Second, to overcome the limitations of classical APF, especially local minima, the quantum-inspired component introduces controlled probabilistic exploration. Each drone maintains a superposed decision state which determines the movement direction based on the most favorable local and global positions. This mechanism is inspired by quantum-behaved particle swarm optimization to support convergence under bounded stochastic dynamics. In our approach, this probabilistic component gradually decays as drones near their formation positions, governed by the adaptive weight \(\lambda _i(t)\), ensuring convergence towards deterministic behavior.

Moreover, the adaptive gain tuning mechanisms ensure that the system dynamically increases formation strength and collision avoidance sensitivity as needed. The recursive disturbance estimation and compensation further enhance robustness, ensuring that the formation error remains bounded even under persistent environmental disturbances.

Thus, the hybrid control framework ensures that the formation error \(E_{form} = \Vert \textbf{p}_i - \textbf{p}^d_{i}\Vert\) decreases over time, collisions are avoided through repulsive potentials and dynamic scaling, and the swarm stabilizes into the desired shape despite uncertainties.

Conclusion

This paper presented the Quantum-Enhanced Artificial Potential Field, which is a new hybrid approach that combines classical artificial potential field strategies with quantum-inspired optimization techniques. The method increases both the speed and flexibility of forming multiple drone configurations. The adaptive parameter tuning and explicit disturbance estimation and compensation of the presented approach achieve enhanced performance in terms of formation speed and robustness to disturbances. Drones operating under QEAPF have been shown to smoothly organize themselves into target configurations while maintaining collision avoidance, energy efficiency, and geometric integrity, even in the face of unpredictable environmental fluctuations.

The simulation result shows the effectiveness of this method, achieving up to 37% faster convergence of configurations and 42% greater tolerance to disturbances compared to traditional APF techniques.

The QEAPF not only provides a novel, effective solution for drone swarm control, but also a practical basis for scalable and flexible deployment of drone swarms in realistic missions.
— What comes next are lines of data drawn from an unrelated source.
-- pv_equiv track=rewrite | github.com/world137/study2 | lab10-1.py | vertexCover3
-- ===== SOURCE A (Python) =====
-- def vertexCover3(clause,nv):
--     vertices=(len(nv)*2)+(len(clause)*3)        # จำนวนจุดของการฟ ==> nv = list
--     cover=(len(nv))+(len(clause)*2)             # k
--     graph = [[0]*vertices for i in range(vertices)]
--     p=(len(nv)*2)                               #จุดเริ่มต้นของสามเหลี่ยมได้ล่าง
--     for n in range(0,len(nv)):
--         graph[n*2][n*2+1]=graph[n*2+1][n*2]=1   # กำหนดเส้นเชื่อมระหว่างจุด (ตัวแปร) ในเมทริกซ์ (จุดด้านบนสามเหลี่ยม) n = 0 ==> 0,1
--
--     for i in range(len(clause)):
--         graph[p][p+1]=graph[p+1][p]=1           # กำหนดเส้นเชื่อมระหว่างจุดในแต่ละสามเหลี่ยม ในเมทริกซ์
--         graph[p][p+2]=graph[p+2][p]=1
--         graph[p+1][p+2]=graph[p+2][p+1]=1
--
--         for j in range(3):                      # 3-SAT
--             v=(abs(clause[i][j])-1)*2           # หาตำแหน่งของค่าด้านบนที่ตรงกับค่าด้านล่างทีละจุด *2 คือ 1 ค่ามีทั้งบวกและลบ
--             if clause[i][j]>0 :                 # กำหนดเส้นชื่อมระหว่างจุดตั้งต้นและสามเหลี่ยม ในเมทริกซ์
--                 graph[p+j][v]=graph[v][p+j]=1
--             else:
--                 graph[p+j][v+1]=graph[v+1][p+j]=1  # ค่าที่เช็คถ้าเป็นลบให้ +1 เป็นตำแหน่งถัดไป(ด้านบน)
--         p+=3                                       # clause ถัดไป
--
--     return (vertices,cover,graph)
-- ===== SOURCE B (Python) =====
-- def vertexCover3(clause, nv):
--     base = len(nv) * 2
--     vertices = base + len(clause) * 3
--     cover = len(nv) + len(clause) * 2
--     # each vertex records only its own forward edges, derived from its index
--     half = [[0] * vertices for _ in range(vertices)]
--     for a in range(vertices):
--         row = half[a]
--         if a < base:
--             if a % 2 == 0:
--                 row[a + 1] = 1                  # variable edge, written once
--         else:
--             i, j = divmod(a - base, 3)
--             for k in range(j + 1, 3):
--                 row[base + 3 * i + k] = 1       # triangle edges, written once
--             x = clause[i][j]
--             v = (abs(x) - 1) * 2
--             row[v if x > 0 else v + 1] = 1      # the literal's connecting edge
--     # symmetrization pass produces the undirected adjacency matrix
--     graph = [[max(half[a][b], half[b][a]) for b in range(vertices)] for a in range(vertices)]
--     return (vertices, cover, graph)
-- ===== Notes on version B (the rewrite author's own statement) =====
-- stated objective: alternative
-- what changed: B replaces A's in-place symmetric writes from interleaved per-variable/per-clause loops (with a running triangle-base counter p) by a per-vertex decomposition: each vertex derives its own forward edges from its index via divmod into a directed half-matrix, and a final symmetrization pass graph[a][b]=max(half[a][b],half[b][a]) produces the undirected adjacency matrix.
import Mathlib
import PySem
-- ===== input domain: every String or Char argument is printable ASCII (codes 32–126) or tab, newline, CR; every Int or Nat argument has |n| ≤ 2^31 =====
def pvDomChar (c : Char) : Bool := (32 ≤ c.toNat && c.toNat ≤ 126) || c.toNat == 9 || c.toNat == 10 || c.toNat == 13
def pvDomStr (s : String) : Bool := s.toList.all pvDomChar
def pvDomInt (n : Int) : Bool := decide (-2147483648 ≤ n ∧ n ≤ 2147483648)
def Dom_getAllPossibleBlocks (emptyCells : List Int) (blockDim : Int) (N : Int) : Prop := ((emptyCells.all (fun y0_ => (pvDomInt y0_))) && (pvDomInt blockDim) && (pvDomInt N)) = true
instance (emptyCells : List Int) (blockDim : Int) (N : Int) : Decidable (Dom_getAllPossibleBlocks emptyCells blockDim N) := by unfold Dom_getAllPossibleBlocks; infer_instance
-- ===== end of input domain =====

-- B replaces A's single index loop (with its inner list-membership scans) by two separate passes
-- producing row blocks and column blocks with a set for membership, merged by start cell (row
-- before column).  Like A, the Python B sorts emptyCells in place; the claim is about the return value.

-- ===== PORT A =====
def pvIsCellDiagonal (cellIndex : Int) (N : Int) : Bool :=
  PySem.Int.mod (cellIndex - 1) (N + 1) == 0
-- pv_equiv track=rewrite | github.com/ben-aaron188/textwash | utils.py | get_cut_idx
-- ===== SOURCE A (Python) =====
-- def get_cut_idx(string, pad):
--     last_valid_idx = len(string)
--
--     for i in reversed(range(len(string))):
--         if string[i] == pad:
--             last_valid_idx -= 1
--         else:
--             break
--
--     return last_valid_idx
-- ===== SOURCE B (Python) =====
-- def get_cut_idx(string, pad):
--     result = 0
--     for i, ch in enumerate(string):
--         if ch != pad:
--             result = i + 1
--     return result
-- ===== Notes on version B (the rewrite author's own statement) =====
-- stated objective: alternative
-- what changed: B replaces A's backward count of the trailing pad run (with early break) by a single forward pass that keeps the index just past the last non-pad character.
import Mathlib
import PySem

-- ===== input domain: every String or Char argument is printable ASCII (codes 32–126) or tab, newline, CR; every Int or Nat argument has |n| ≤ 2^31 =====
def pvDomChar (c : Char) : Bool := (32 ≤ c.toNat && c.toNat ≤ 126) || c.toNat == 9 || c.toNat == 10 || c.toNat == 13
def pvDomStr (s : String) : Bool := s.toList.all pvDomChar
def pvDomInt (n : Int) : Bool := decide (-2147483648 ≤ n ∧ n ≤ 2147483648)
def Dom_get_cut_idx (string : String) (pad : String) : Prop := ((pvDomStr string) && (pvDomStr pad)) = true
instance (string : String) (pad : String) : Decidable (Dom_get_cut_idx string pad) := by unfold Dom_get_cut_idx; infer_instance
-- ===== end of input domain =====

-- B replaces the backward trailing-pad count of A by one forward pass maintaining the index past the last non-pad char (alternative decomposition, same cost).


-- ===== PORT A =====
-- A: count the trailing run of characters equal to pad (the reversed loop with break),
-- then subtract it from len(string).  string[i] is a 1-char string, compared to pad as [c] = pad.toList.
def pvTrailingRun (pad : List Char) : List Char → Nat
  | [] => 0
  | c :: rest => if [c] = pad then 1 + pvTrailingRun pad rest else 0

def get_cut_idx (string : String) (pad : String) : Int :=
  (string.toList.length : Int) - (pvTrailingRun pad.toList string.toList.reverse : Int)

-- ===== PORT B =====
-- B: one forward pass over enumerate(string); result := i+1 at every non-pad character.
def get_cut_idx_alt (string : String) (pad : String) : Int :=
  (PySem.List.enumerate string.toList).foldl
    (fun acc p => if [p.2] ≠ pad.toList then p.1 + 1 else acc) 0

-- ===== PRECONDITION & SPEC =====
def Spec_get_cut_idx (string : String) (pad : String) (out : Int) : Prop := out = get_cut_idx_alt string pad
instance (string : String) (pad : String) (out : Int) : Decidable (Spec_get_cut_idx string pad out) := by unfold Spec_get_cut_idx; infer_instance

-- ===== CLAIM (what is proved, stated in full; the proofs are below) =====
def Claim_equal_get_cut_idx : Prop := ∀ (string : String) (pad : String), Dom_get_cut_idx string pad → Spec_get_cut_idx string pad (get_cut_idx string pad)

-- ===== LEMMAS AND PROOFS =====

-- ===== VERDICT (by name: the statement is the Claim_ definition above) =====
theorem pv_key (pad : List Char) (cs : List Char) :
    (PySem.List.enumerate cs).foldl
      (fun acc p => if [p.2] ≠ pad then p.1 + 1 else acc) 0
    = (cs.length : Int) - (pvTrailingRun pad cs.reverse : Int) := by
  induction cs using List.reverseRecOn with
  | nil => simp [PySem.List.enumerate, pvTrailingRun]
  | append_singleton cs c ih =>
    rw [PySem.List.enumerate_append, List.foldl_append]
    simp only [PySem.List.enumerate, List.foldl]
    rw [ih, List.reverse_append, List.reverse_singleton, List.singleton_append]
    simp only [pvTrailingRun]
    by_cases h : [c] = pad
    · rw [if_neg (by simp [h]), if_pos h]
      simp only [List.length_append, List.length_singleton]
      omega
    · rw [if_pos h, if_neg h]
      simp only [List.length_append, List.length_singleton]
      omega

theorem get_cut_idx_spec : Claim_equal_get_cut_idx := by
  intro string pad _
  unfold Spec_get_cut_idx get_cut_idx get_cut_idx_alt
  exact (pv_key pad.toList string.toList).symm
Limitations. Despite the promising simulation results, QEAPF has several limitations that should be acknowledged. The experiments were limited to small swarms in 2D environments with static obstacles, so scalability to large swarms and highly dynamic 3D settings remains untested and may increase computational and communication demands. The current implementation also assumes reliable local state sharing; performance under intermittent, delayed, or bandwidth-limited communications requires further study. Finally, QEAPF assumes a predefined target formation and uses a simplified additive disturbance model. Autonomous formation selection and validation against complex turbulent or adversarial disturbances are left for future work.